HOW TO COMPLETE THIS TASK> Beginning with the line below that contains "-- B replaces" and ending with the line that contains "-- ===== PORT A", copy every line exactly. Copy nothing else.

SUPPLIED ENTRIES>
-- pv_equiv track=rewrite | github.com/fedexcastro/cs-training | problems.py | toptal1
-- ===== SOURCE A (Python) =====
-- def validate_integer(elem, min, max):
--     if not (isinstance(elem, int) and min <= elem <= max):
--         raise ValueError("Element is not a valid integer")
--
-- def toptal1(X, A):
--     validate_integer(X, 0, 100000)
--     validate_iterable(A, elem_type=int)
--     l = len(A)
--
--     def P(T):
--         validate_integer(l, 0, l)
--         return sum([1 for e in range(0, T) if A[e] == X])
--
--     def Q(T):
--         validate_integer(l, 0, l)
--         return sum([1 for e in range(0, T) if A[e] != X])
--
--     for index in range(1, l):
--         if Q(index) == P(index):
--             return index
--     return -1
--
-- def validate_iterable(elem, elem_type=None):
--     try:
--         it = iter(elem)
--         if elem_type:
--             for e in it:
--                 if not isinstance(e, elem_type):
--                     raise ValueError
--     except (TypeError, ValueError):
--         return ValueError("Invalid input")
-- ===== SOURCE B (Python) =====
-- def toptal1(X, A):
--     if not (isinstance(X, int) and 0 <= X <= 100000):
--         raise ValueError("Element is not a valid integer")
--     eq = ne = 0
--     for index, a in enumerate(A[:-1], start=1):
--         if a == X:
--             eq += 1
--         else:
--             ne += 1
--         if eq == ne:
--             return index
--     return -1
-- ===== Notes on version B (the rewrite author's own statement) =====
-- stated objective: faster
-- what changed: Replaces the per-index recount (a fresh pass over the prefix for both P and Q at every candidate index) with one pass that maintains running equal/not-equal counters and compares them at each step.
import Mathlib
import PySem

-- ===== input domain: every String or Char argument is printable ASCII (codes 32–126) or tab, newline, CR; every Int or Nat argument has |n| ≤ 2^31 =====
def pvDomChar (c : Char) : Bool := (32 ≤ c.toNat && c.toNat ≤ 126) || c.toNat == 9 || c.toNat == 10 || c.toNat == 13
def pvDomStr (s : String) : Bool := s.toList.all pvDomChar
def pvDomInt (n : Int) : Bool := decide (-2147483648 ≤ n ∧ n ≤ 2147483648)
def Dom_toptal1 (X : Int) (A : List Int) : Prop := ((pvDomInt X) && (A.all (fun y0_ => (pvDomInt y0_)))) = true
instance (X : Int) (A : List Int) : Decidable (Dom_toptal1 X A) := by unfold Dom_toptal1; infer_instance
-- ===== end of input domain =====

-- B replaces A's quadratic per-index recount of the prefix with a single pass
-- keeping running equal/not-equal counters (objective: faster, O(n) vs O(n^2)).

-- ===== PORT A =====
-- P(T) = sum([1 for e in range(0, T) if A[e] == X]); indices e are always in
-- range when called from the loop below, so the pyGetD default is never read.
def pSum (X : Int) (A : List Int) (T : Int) : Int :=
  (((PySem.List.pyRange 0 T 1).filter (fun e => PySem.List.pyGetD A e 0 == X)).map
    (fun _ => (1 : Int))).sum

-- Q(T) = sum([1 for e in range(0, T) if A[e] != X])
def qSum (X : Int) (A : List Int) (T : Int) : Int :=
  (((PySem.List.pyRange 0 T 1).filter (fun e => !(PySem.List.pyGetD A e 0 == X))).map
    (fun _ => (1 : Int))).sum

-- 'for index in range(1, l): if Q(index) == P(index): return index' / 'return -1'
def toptal1Loop (X : Int) (A : List Int) : List Int → Int
  | [] => -1
  | i :: rest => if qSum X A i = pSum X A i then i else toptal1Loop X A rest

-- validate_integer(X, 0, 100000) raises outside Pre_toptal1 (excluded there);
-- validate_iterable never raises (it returns the exception object).
def toptal1 (X : Int) (A : List Int) : Int :=
  toptal1Loop X A (PySem.List.pyRange 1 (A.length : Int) 1)

-- ===== PORT B =====
-- 'for index, a in enumerate(A[:-1], start=1): …' with running counters eq, ne
def altGo (X : Int) : Int → Int → Int → List Int → Int
  | _, _, _, [] => -1
  | eq, ne, idx, a :: rest =>
    let eq' := if a = X then eq + 1 else eq
    let ne' := if a = X then ne else ne + 1
    if eq' = ne' then idx else altGo X eq' ne' (idx + 1) rest

def toptal1_alt (X : Int) (A : List Int) : Int :=
  altGo X 0 0 1 A.dropLast

-- ===== PRECONDITION & SPEC =====
-- Python A raises ValueError unless 0 <= X <= 100000 (validate_integer); Pre_ is exactly that.
def Pre_toptal1 (X : Int) (A : List Int) : Prop := 0 ≤ X ∧ X ≤ 100000
instance (X : Int) (A : List Int) : Decidable (Pre_toptal1 X A) := by unfold Pre_toptal1; infer_instance
def pvWitness_toptal1 : Int × List Int := (1, [1, 2, 1, 3])

def Spec_toptal1 (X : Int) (A : List Int) (out : Int) : Prop := out = toptal1_alt X A
instance (X : Int) (A : List Int) (out : Int) : Decidable (Spec_toptal1 X A out) := by unfold Spec_toptal1; infer_instance

-- ===== CLAIM (what is proved, stated in full; the proofs are below) =====
def Claim_equal_toptal1 : Prop := ∀ (X : Int) (A : List Int), Dom_toptal1 X A → Pre_toptal1 X A → Spec_toptal1 X A (toptal1 X A)

-- ===== LEMMAS AND PROOFS =====

-- one more index in the prefix adds A[k] to exactly one of the two counts
lemma pSum_succ (X : Int) (A : List Int) (k : Nat) (hk : k < A.length) :
    pSum X A ((k : Int) + 1) = pSum X A (k : Int) + (if A[k] = X then 1 else 0) := by
  unfold pSum
  rw [PySem.List.pyRange_one_succ_right (by exact_mod_cast Nat.zero_le k)]
  rw [List.filter_append, List.map_append, List.sum_append]
  simp only [List.filter_cons, List.filter_nil, PySem.List.pyGetD_natCast]
  by_cases h : A[k] = X <;> simp [List.getElem?_eq_getElem hk, h]

lemma qSum_succ (X : Int) (A : List Int) (k : Nat) (hk : k < A.length) :
    qSum X A ((k : Int) + 1) = qSum X A (k : Int) + (if A[k] = X then 0 else 1) := by
  unfold qSum
  rw [PySem.List.pyRange_one_succ_right (by exact_mod_cast Nat.zero_le k)]
  rw [List.filter_append, List.map_append, List.sum_append]
  simp only [List.filter_cons, List.filter_nil, PySem.List.pyGetD_natCast]
  by_cases h : A[k] = X <;> simp [List.getElem?_eq_getElem hk, h]

-- loop invariant: A's remaining scan over indices [k, l) equals B's scan over the
-- remaining suffix with counters holding the counts of the first k-1 elements
lemma loop_eq (X : Int) (A : List Int) :
    ∀ (suf : List Int) (k : Nat), 1 ≤ k → k + suf.length = A.length →
      suf = A.dropLast.drop (k - 1) →
      toptal1Loop X A (PySem.List.pyRange (k : Int) (A.length : Int) 1) =
        altGo X (pSum X A ((k : Int) - 1)) (qSum X A ((k : Int) - 1)) (k : Int) suf := by
  intro suf
  induction suf with
  | nil =>
    intro k hk hlen _
    simp at hlen
    subst hlen
    rw [PySem.List.pyRange_one_eq_nil (le_refl _)]
    rfl
  | cons a rest ih =>
    intro k hk hlen hsuf
    have hkl : k < A.length := by simp at hlen; omega
    have hkd : k - 1 < A.dropLast.length := by
      rw [List.length_dropLast]; omega
    have hA : A[k - 1]'(by omega) = a := by
      have h0 := congrArg (fun l => l[0]?) hsuf
      simp only [List.getElem?_cons_zero, List.getElem?_drop, Nat.add_zero,
        List.getElem?_eq_getElem hkd, List.getElem_dropLast] at h0
      exact (Option.some.injEq _ _).mp h0.symm
    have hk1 : ((k - 1 : Nat) : Int) = (k : Int) - 1 := by omega
    have hk2 : ((k - 1 : Nat) : Int) + 1 = (k : Int) := by omega
    have hp := pSum_succ X A (k - 1) (by omega)
    have hq := qSum_succ X A (k - 1) (by omega)
    rw [hk2, hk1, hA] at hp hq
    have hcast : ((k : Int) + 1) = ((k + 1 : Nat) : Int) := by push_cast; ring
    have hcast1 : ((k + 1 : Nat) : Int) - 1 = (k : Int) := by push_cast; ring
    have hrest : rest = A.dropLast.drop ((k + 1) - 1) := by
      have := congrArg List.tail hsuf
      simpa [List.tail_drop, Nat.sub_add_cancel hk] using this
    have hlen' : (k + 1) + rest.length = A.length := by simp at hlen ⊢; omega
    rw [PySem.List.pyRange_one_cons (by exact_mod_cast hkl)]
    simp only [toptal1Loop, altGo]
    by_cases hax : a = X
    · simp only [hax, ite_true, add_zero] at hp hq ⊢
      rw [hp, hq]
      by_cases hcond : qSum X A ((k : Int) - 1) = pSum X A ((k : Int) - 1) + 1
      · rw [if_pos hcond, if_pos hcond.symm]
      · rw [if_neg hcond, if_neg (fun h => hcond h.symm)]
        rw [hcast, ih (k + 1) (by omega) hlen' hrest, hcast1, hp, hq]
    · simp only [if_neg hax, add_zero] at hp hq ⊢
      rw [hp, hq]
      by_cases hcond : qSum X A ((k : Int) - 1) + 1 = pSum X A ((k : Int) - 1)
      · rw [if_pos hcond, if_pos hcond.symm]
      · rw [if_neg hcond, if_neg (fun h => hcond h.symm)]
        rw [hcast, ih (k + 1) (by omega) hlen' hrest, hcast1, hp, hq]

-- ===== VERDICT (by name: the statement is the Claim_ definition above) =====
theorem toptal1_spec : Claim_equal_toptal1 := by
  intro X A _ _
  show toptal1 X A = toptal1_alt X A
  unfold toptal1 toptal1_alt
  cases A with
  | nil => rfl
  | cons b bs =>
    have h := loop_eq X (b :: bs) ((b :: bs).dropLast) 1 (le_refl 1)
      (by simp [Nat.add_comm]) (by simp)
    simpa [pSum, qSum, PySem.List.pyRange_zero] using h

RESPONSE TO THIS TASK>
-- B replaces A's quadratic per-index recount of the prefix with a single pass
-- keeping running equal/not-equal counters (objective: faster, O(n) vs O(n^2)).

-- ===== PORT A =====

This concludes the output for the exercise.